Au fond, le Futur de la NEFFESH MUSIC ne fait que suivre les chemins déjà tracés par Yochk’o SEFFER, eux-mêmes infusés par les travaux de compositeurs contemporains comme BARTOK, VARESE, LIGETI, BOULEZ, WEBERN et par la faconde « improvisatoire » d’un COLTRANE, et décline de nouvelles voies entre improvisation, structure, modalité, sérialisme et enracinement magyar, tout en tirant parti des possibilités offertes par la technologie déjà utilisée pour ElektroFar. Ces cinq pièces « futuristes » sont autant de modèles de constructions flottantes conciliant structure et improvisation. Loin de constituer un point final à l’histoire de NEFFESH MUSIC, ce Futur sculpte l’horizon de nouvelles superficies sonores.

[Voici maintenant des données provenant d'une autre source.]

-- pv_equiv track=rewrite | github.com/jps531/ms-hs-football-playoff-engine | prefect/region_scenarios_pipeline.py | consolidate_opposites_and_remove_bases
-- ===== SOURCE A (Python) =====
-- from typing import Dict, List, Tuple, Optional
--
-- def consolidate_opposites_and_remove_bases(candidate_minterms: List[Dict[str, bool]]) -> List[Dict[str, bool]]:
--     """
--     1. Consolidate dictionaries that are identical except for one key whose
--        boolean values are opposite — removing that differing key.
--     2. Remove any base keys (e.g., 'A>B') when a GE variant (e.g., 'A>B_GE1') exists.
--     """
--     # --- Step 1: consolidate opposite pairs ---
--     consolidated = []
--     used = set()
--
--     for i, d1 in enumerate(candidate_minterms):
--         if i in used:
--             continue
--         merged = False
--         for j, d2 in enumerate(candidate_minterms[i+1:], start=i+1):
--             if j in used:
--                 continue
--             if set(d1.keys()) != set(d2.keys()):
--                 continue
--             differing = [k for k in d1 if d1[k] != d2[k]]
--             if len(differing) == 1:
--                 new_dict = {k: v for k, v in d1.items() if k != differing[0]}
--                 consolidated.append(new_dict)
--                 used.update({i, j})
--                 merged = True
--                 break
--         if not merged:
--             consolidated.append(d1)
--
--     # --- Step 2: remove base keys when GE variants exist ---
--     cleaned = []
--     for d in consolidated:
--         ge_bases = {k.split('_GE')[0] for k in d if '_GE' in k}
--         new_d = {k: v for k, v in d.items() if k.split('_GE')[0] not in ge_bases or '_GE' in k}
--         cleaned.append(new_d)
--
--     return cleaned
-- ===== SOURCE B (Python) =====
-- from typing import Dict, List, Tuple, Optional
--
--
-- def _one_diff_key(d1: Dict[str, bool], d2: Dict[str, bool]) -> Optional[str]:
--     """The single key on which d1 and d2 disagree, if their key sets match and
--     exactly one value differs; otherwise None (early exit on a second difference)."""
--     if d1.keys() != d2.keys():
--         return None
--     diff = None
--     for k in d1:
--         if d1[k] != d2[k]:
--             if diff is not None:
--                 return None
--             diff = k
--     return diff
--
--
-- def _extract_partner(d1, rest):
--     """First dict in rest that is an opposite-in-one-literal partner of d1:
--     returns (differing key, rest without that partner), or (None, rest)."""
--     out = []
--     it = iter(rest)
--     for d2 in it:
--         k = _one_diff_key(d1, d2)
--         if k is not None:
--             out.extend(it)
--             return k, out
--         out.append(d2)
--     return None, out
--
--
-- def _strip_ge_bases(d: Dict[str, bool]) -> Dict[str, bool]:
--     ge_bases = {k.split('_GE')[0] for k in d if '_GE' in k}
--     return {k: v for k, v in d.items() if '_GE' in k or k.split('_GE')[0] not in ge_bases}
--
--
-- def consolidate_opposites_and_remove_bases(candidate_minterms: List[Dict[str, bool]]) -> List[Dict[str, bool]]:
--     result = []
--     rest = list(candidate_minterms)
--     while rest:
--         d1, rest = rest[0], rest[1:]
--         k, rest = _extract_partner(d1, rest)
--         if k is None:
--             result.append(_strip_ge_bases(d1))
--         else:
--             result.append(_strip_ge_bases({kk: v for kk, v in d1.items() if kk != k}))
--     return result
-- ===== Notes on version B (the rewrite author's own statement) =====
-- stated objective: alternative
-- what changed: Replaces A's index-based double loop with a `used` index set and a separate second cleanup pass by a worklist that pops the head, extracts its first one-opposite partner with a single early-exit key scan, and strips _GE base keys in the same pass.
import Mathlib
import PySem

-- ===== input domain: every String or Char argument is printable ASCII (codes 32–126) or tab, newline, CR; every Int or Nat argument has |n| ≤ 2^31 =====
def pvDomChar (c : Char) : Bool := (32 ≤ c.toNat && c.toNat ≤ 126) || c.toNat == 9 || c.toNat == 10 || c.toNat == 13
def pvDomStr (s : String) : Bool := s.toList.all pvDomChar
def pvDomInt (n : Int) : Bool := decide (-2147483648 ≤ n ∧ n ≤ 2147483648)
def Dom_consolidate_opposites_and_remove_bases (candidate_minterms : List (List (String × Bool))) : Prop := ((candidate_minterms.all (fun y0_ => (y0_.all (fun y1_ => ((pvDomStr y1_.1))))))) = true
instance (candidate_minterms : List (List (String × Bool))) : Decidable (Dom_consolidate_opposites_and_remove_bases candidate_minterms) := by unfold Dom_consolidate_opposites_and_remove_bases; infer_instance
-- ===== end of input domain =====

-- B restructures A: instead of index loops over the whole list with a `used` index set and a
-- separate second cleanup pass, B pops the head of a worklist, extracts its first one-opposite
-- partner with a single early-exit key scan, and strips _GE base keys in the same pass
-- (objective: alternative).

-- ===== PORT A =====
-- Shared dict-expression helpers (the same Python expressions occur in both programs):
-- keyset d = set(d.keys()); dGet d k = d[k] (first match; only evaluated under key-set equality, so
-- no KeyError is reachable and the `false` default never fires); splitGE0 k = k.split('_GE')[0]
-- (split by a non-empty separator is a non-empty list, so the `[]`/`""` defaults never fire).
def keyset (d : List (String × Bool)) : PySem.Set String := PySem.Set.ofList (d.map Prod.fst)
def dGet (d : List (String × Bool)) (k : String) : Bool := ((d.find? (fun p => p.1 == k)).map Prod.snd).getD false
def splitGE0 (k : String) : String := ((PySem.Str.split? k "_GE").getD []).headD ""

-- differing = [k for k in d1 if d1[k] != d2[k]]
def differingA (d1 d2 : List (String × Bool)) : List String :=
  (d1.map Prod.fst).filter (fun k => dGet d1 k != dGet d2 k)

-- inner loop: for j, d2 in enumerate(candidate_minterms[i+1:], start=i+1): … break on first merge
def innerScanA (used : PySem.Set Int) (d1 : List (String × Bool)) : Nat → List (List (String × Bool)) → Option (Nat × String)
  | _, [] => none
  | j, d2 :: rest =>
    if PySem.Set.contains used (j : Int) then innerScanA used d1 (j+1) rest
    else if !(PySem.Set.equal (keyset d1) (keyset d2)) then innerScanA used d1 (j+1) rest
    else match differingA d1 d2 with
      | [k] => some (j, k)
      | _ => innerScanA used d1 (j+1) rest

-- outer loop of step 1, carrying the running `used` set of already-consumed indices
def outerA : Nat → List (List (String × Bool)) → PySem.Set Int → List (List (String × Bool))
  | _, [], _ => []
  | i, d1 :: rest, used =>
    if PySem.Set.contains used (i : Int) then outerA (i+1) rest used
    else match innerScanA used d1 (i+1) rest with
      | some (j, k) => (d1.filter (fun p => p.1 != k)) :: outerA (i+1) rest (PySem.Set.add (PySem.Set.add used (i : Int)) (j : Int))
      | none => d1 :: outerA (i+1) rest used

-- step 2: remove base keys when a _GE variant exists
def cleanA (d : List (String × Bool)) : List (String × Bool) :=
  let ge_bases : PySem.Set String := PySem.Set.ofList (((d.map Prod.fst).filter (fun k => PySem.Str.isIn "_GE" k)).map splitGE0)
  d.filter (fun p => !(PySem.Set.contains ge_bases (splitGE0 p.1)) || PySem.Str.isIn "_GE" p.1)

def consolidate_opposites_and_remove_bases (candidate_minterms : List (List (String × Bool))) : List (List (String × Bool)) :=
  (outerA 0 candidate_minterms PySem.Set.empty).map cleanA

-- ===== PORT B =====
-- _one_diff_key: early-exit scan of d1's keys; None on key-set mismatch, zero or ≥ 2 differences
def oneDiffGo (d1 d2 : List (String × Bool)) : List String → Option String → Option String
  | [], diff => diff
  | k :: ks, diff =>
    if dGet d1 k != dGet d2 k then
      match diff with
      | some _ => none
      | none => oneDiffGo d1 d2 ks (some k)
    else oneDiffGo d1 d2 ks diff

def oneDiffKey (d1 d2 : List (String × Bool)) : Option String :=
  if !(PySem.Set.equal (keyset d1) (keyset d2)) then none
  else oneDiffGo d1 d2 (d1.map Prod.fst) none

-- _extract_partner: first partner of d1 in the worklist, returned with the rest of the list
def extractGo (d1 : List (String × Bool)) : List (List (String × Bool)) → List (List (String × Bool)) → Option String × List (List (String × Bool))
  | out, [] => (none, out)
  | out, d2 :: rest =>
    match oneDiffKey d1 d2 with
    | some k => (some k, out ++ rest)
    | none => extractGo d1 (out ++ [d2]) rest

-- this bound justifies termination of the worklist loop below
lemma extractGo_len (d1 : List (String × Bool)) (out : List (List (String × Bool))) (l : List (List (String × Bool))) :
    ((extractGo d1 out l).2).length ≤ out.length + l.length := by
  induction l generalizing out with
  | nil => simp [extractGo]
  | cons d2 rest ih =>
    rw [extractGo]
    cases oneDiffKey d1 d2 with
    | some k => simp only [List.length_append, List.length_cons]; omega
    | none =>
      have := ih (out ++ [d2])
      simp only [List.length_append, List.length_cons, List.length_nil] at this ⊢
      omega

-- _strip_ge_bases, applied to each result the moment it is produced
def stripGE (d : List (String × Bool)) : List (String × Bool) :=
  let ge_bases : PySem.Set String := PySem.Set.ofList (((d.map Prod.fst).filter (fun k => PySem.Str.isIn "_GE" k)).map splitGE0)
  d.filter (fun p => PySem.Str.isIn "_GE" p.1 || !(PySem.Set.contains ge_bases (splitGE0 p.1)))

def consolidate_opposites_and_remove_bases_alt (candidate_minterms : List (List (String × Bool))) : List (List (String × Bool)) :=
  match candidate_minterms with
  | [] => []
  | d1 :: rest =>
    match h : extractGo d1 [] rest with
    | (some k, rest') => stripGE (d1.filter (fun p => p.1 != k)) :: consolidate_opposites_and_remove_bases_alt rest'
    | (none, rest') => stripGE d1 :: consolidate_opposites_and_remove_bases_alt rest'
termination_by candidate_minterms.length
decreasing_by
  all_goals
    (have hb := extractGo_len d1 [] rest;
     rw [h] at hb;
     simp only [List.length_nil, Nat.zero_add] at hb;
     simp only [List.length_cons];
     omega)

-- ===== PRECONDITION & SPEC =====
def Spec_consolidate_opposites_and_remove_bases (candidate_minterms : List (List (String × Bool))) (out : List (List (String × Bool))) : Prop := out = consolidate_opposites_and_remove_bases_alt candidate_minterms
instance (candidate_minterms : List (List (String × Bool))) (out : List (List (String × Bool))) : Decidable (Spec_consolidate_opposites_and_remove_bases candidate_minterms out) := by unfold Spec_consolidate_opposites_and_remove_bases; infer_instance

-- ===== CLAIM (what is proved, stated in full; the proofs are below) =====
def Claim_equal_consolidate_opposites_and_remove_bases : Prop := ∀ (candidate_minterms : List (List (String × Bool))), Dom_consolidate_opposites_and_remove_bases candidate_minterms → Spec_consolidate_opposites_and_remove_bases candidate_minterms (consolidate_opposites_and_remove_bases candidate_minterms)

Au fond, le découpage Passé, Présent et Futur de ce triple album ne fait que rendre illusoire l’horizontalité de sa propre ligne de temps. Dans la « musique de l’âme », hier comme aujourd’hui et encore demain, tout n’est qu’affaire d’intention, déclinée en termes de force, d’énergie et de possibilité, entre enracinement et affranchissement. Et intention, en hongrois, ça se dit Cèl.